§ WORK ORDER: The listing below holds a line with "match bLoop year" and a line with "def pvWitness_findBeginningPair : Int := (7)". Reproduce those two lines exactly, plus everything between them.

*** Opening INPUT FOR THIS TASK ***

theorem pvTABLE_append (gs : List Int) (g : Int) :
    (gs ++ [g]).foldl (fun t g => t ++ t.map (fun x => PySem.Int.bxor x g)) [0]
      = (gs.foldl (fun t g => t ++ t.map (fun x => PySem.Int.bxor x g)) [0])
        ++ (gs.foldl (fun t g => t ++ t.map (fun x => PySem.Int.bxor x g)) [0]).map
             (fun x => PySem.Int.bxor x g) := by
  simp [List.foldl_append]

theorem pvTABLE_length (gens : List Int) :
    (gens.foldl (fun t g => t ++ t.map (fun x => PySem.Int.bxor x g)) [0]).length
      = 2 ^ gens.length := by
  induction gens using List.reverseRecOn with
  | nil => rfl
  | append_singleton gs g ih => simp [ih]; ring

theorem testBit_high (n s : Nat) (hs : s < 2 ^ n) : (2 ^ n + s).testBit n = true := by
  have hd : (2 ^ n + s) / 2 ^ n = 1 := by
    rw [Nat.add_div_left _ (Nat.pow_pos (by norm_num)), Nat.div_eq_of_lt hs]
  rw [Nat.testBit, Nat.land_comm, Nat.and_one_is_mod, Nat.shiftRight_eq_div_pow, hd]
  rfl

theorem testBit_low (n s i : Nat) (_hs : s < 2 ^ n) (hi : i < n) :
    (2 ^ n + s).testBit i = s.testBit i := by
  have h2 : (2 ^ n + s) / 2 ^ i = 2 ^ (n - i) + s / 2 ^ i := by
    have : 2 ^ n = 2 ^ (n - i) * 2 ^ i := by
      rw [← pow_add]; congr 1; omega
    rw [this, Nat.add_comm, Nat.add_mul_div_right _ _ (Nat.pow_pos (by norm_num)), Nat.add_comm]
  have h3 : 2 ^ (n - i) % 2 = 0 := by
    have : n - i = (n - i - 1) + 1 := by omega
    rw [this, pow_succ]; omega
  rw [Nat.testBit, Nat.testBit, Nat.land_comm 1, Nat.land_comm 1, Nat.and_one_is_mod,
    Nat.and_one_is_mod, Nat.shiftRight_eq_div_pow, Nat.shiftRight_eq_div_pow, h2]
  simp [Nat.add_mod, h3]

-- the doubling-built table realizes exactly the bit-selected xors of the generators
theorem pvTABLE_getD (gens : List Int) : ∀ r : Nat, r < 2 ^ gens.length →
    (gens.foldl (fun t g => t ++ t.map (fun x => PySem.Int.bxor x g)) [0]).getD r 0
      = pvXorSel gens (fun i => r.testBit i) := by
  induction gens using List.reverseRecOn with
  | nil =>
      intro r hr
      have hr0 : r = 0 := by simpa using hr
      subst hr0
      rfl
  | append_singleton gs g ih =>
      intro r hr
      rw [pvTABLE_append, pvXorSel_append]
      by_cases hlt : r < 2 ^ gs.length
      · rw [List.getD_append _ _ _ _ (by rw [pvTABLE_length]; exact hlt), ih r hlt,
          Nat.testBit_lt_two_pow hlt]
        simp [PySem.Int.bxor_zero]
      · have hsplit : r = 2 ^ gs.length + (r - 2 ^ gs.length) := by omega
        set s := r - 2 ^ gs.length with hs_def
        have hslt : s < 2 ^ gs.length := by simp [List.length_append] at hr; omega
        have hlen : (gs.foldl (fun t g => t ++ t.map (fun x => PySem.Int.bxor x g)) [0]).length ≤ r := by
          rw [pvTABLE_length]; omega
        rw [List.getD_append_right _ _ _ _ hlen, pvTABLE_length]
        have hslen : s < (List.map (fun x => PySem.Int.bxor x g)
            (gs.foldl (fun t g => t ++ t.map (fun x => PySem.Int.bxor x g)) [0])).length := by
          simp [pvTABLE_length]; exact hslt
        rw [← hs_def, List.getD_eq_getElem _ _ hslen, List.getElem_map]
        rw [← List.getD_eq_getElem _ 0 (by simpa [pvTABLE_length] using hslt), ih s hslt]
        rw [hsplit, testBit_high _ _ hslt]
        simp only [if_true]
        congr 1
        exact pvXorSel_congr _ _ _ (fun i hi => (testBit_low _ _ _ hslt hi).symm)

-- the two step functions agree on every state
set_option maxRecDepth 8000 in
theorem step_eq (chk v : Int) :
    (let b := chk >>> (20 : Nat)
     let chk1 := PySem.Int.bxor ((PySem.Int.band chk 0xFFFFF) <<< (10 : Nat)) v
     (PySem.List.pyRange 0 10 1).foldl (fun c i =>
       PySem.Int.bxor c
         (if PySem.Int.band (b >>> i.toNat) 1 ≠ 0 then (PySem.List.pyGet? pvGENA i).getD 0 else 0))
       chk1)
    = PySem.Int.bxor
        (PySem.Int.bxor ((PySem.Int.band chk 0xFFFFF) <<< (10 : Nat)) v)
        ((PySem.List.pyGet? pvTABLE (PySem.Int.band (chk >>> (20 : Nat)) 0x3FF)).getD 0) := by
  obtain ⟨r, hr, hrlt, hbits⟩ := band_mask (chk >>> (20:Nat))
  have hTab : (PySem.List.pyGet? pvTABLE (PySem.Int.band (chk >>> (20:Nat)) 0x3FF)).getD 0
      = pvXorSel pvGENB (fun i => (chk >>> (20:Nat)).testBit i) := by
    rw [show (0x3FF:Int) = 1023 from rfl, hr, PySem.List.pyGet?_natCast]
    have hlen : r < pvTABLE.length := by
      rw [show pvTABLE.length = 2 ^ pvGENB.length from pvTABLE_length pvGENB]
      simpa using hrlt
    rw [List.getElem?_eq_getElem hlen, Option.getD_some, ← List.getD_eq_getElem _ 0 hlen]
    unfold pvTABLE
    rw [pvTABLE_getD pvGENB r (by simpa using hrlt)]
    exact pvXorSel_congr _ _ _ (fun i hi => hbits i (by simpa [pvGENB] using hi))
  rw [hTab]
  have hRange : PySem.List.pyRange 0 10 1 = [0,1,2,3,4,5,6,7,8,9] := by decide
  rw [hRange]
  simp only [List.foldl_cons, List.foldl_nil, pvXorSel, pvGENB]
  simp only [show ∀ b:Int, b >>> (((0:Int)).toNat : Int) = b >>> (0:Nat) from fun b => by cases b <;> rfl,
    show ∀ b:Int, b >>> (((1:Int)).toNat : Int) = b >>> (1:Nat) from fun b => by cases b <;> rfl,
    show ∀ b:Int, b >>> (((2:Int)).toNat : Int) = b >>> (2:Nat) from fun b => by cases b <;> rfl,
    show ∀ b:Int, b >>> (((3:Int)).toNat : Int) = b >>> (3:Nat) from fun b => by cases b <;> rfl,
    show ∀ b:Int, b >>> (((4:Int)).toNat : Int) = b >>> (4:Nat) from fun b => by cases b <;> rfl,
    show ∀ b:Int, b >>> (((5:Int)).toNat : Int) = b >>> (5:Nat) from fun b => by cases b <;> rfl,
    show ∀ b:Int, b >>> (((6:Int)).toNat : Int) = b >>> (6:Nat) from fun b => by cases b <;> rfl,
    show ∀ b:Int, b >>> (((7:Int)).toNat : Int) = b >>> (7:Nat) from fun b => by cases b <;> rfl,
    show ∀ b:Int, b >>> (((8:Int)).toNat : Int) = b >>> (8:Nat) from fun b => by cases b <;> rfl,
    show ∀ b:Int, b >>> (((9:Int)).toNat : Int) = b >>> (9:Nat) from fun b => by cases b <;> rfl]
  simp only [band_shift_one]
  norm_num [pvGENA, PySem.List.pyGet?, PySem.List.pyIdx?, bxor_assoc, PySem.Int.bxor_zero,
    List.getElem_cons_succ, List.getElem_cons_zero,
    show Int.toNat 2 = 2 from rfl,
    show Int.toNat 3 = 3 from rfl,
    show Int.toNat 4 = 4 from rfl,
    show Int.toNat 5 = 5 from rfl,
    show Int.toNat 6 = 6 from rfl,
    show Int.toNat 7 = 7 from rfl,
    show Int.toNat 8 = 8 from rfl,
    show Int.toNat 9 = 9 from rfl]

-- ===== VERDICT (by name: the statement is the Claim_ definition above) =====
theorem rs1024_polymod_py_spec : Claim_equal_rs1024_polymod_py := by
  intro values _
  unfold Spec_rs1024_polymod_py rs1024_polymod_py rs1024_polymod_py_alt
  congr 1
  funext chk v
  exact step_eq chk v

*** Closing INPUT FOR THIS TASK ***
*** Opening INPUT FOR THIS TASK ***

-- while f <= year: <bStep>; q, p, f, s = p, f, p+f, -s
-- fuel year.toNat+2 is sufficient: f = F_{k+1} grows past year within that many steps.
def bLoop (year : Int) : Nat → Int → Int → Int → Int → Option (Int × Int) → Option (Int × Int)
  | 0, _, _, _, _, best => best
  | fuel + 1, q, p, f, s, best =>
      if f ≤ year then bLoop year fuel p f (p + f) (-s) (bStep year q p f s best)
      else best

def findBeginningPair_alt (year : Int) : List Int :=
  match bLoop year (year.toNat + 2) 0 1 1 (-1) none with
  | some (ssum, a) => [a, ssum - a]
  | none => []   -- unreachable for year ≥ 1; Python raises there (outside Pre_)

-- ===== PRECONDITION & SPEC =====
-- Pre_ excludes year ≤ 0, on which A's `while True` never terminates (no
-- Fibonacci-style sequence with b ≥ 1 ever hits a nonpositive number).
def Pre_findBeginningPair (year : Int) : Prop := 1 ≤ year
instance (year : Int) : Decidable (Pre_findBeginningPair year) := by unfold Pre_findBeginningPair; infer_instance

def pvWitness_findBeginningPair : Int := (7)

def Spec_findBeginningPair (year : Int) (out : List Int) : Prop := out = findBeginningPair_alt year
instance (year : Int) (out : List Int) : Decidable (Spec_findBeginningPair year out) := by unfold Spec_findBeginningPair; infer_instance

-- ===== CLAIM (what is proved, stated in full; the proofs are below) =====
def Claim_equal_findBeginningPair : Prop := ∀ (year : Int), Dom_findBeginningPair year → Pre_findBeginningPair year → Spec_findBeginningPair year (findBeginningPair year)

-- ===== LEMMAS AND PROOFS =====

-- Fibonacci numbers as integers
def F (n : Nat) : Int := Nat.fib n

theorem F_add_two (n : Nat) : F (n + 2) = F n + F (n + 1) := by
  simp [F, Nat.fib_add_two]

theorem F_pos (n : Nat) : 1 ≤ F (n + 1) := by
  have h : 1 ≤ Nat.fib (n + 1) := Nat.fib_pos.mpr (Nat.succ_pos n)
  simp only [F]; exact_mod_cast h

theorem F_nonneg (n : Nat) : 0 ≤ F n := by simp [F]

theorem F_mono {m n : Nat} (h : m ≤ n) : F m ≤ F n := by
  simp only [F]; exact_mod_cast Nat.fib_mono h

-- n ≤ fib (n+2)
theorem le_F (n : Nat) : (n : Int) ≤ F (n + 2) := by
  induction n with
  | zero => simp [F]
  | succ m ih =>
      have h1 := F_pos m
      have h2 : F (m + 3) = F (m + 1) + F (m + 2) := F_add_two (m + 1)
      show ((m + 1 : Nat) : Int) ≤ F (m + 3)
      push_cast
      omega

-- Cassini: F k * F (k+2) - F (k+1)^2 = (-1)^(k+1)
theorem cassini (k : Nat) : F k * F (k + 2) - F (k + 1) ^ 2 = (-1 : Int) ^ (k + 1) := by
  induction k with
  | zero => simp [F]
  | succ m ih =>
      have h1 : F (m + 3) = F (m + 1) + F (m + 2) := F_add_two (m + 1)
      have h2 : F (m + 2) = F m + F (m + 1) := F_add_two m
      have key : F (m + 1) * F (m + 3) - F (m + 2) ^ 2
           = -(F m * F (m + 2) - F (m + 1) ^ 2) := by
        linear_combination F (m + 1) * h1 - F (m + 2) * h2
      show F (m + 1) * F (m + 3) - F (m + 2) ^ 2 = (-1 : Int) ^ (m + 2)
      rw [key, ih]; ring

*** Closing INPUT FOR THIS TASK ***

§ FINISHED EXERCISE:
  match bLoop year (year.toNat + 2) 0 1 1 (-1) none with
  | some (ssum, a) => [a, ssum - a]
  | none => []   -- unreachable for year ≥ 1; Python raises there (outside Pre_)

-- ===== PRECONDITION & SPEC =====
-- Pre_ excludes year ≤ 0, on which A's `while True` never terminates (no
-- Fibonacci-style sequence with b ≥ 1 ever hits a nonpositive number).
def Pre_findBeginningPair (year : Int) : Prop := 1 ≤ year
instance (year : Int) : Decidable (Pre_findBeginningPair year) := by unfold Pre_findBeginningPair; infer_instance

def pvWitness_findBeginningPair : Int := (7)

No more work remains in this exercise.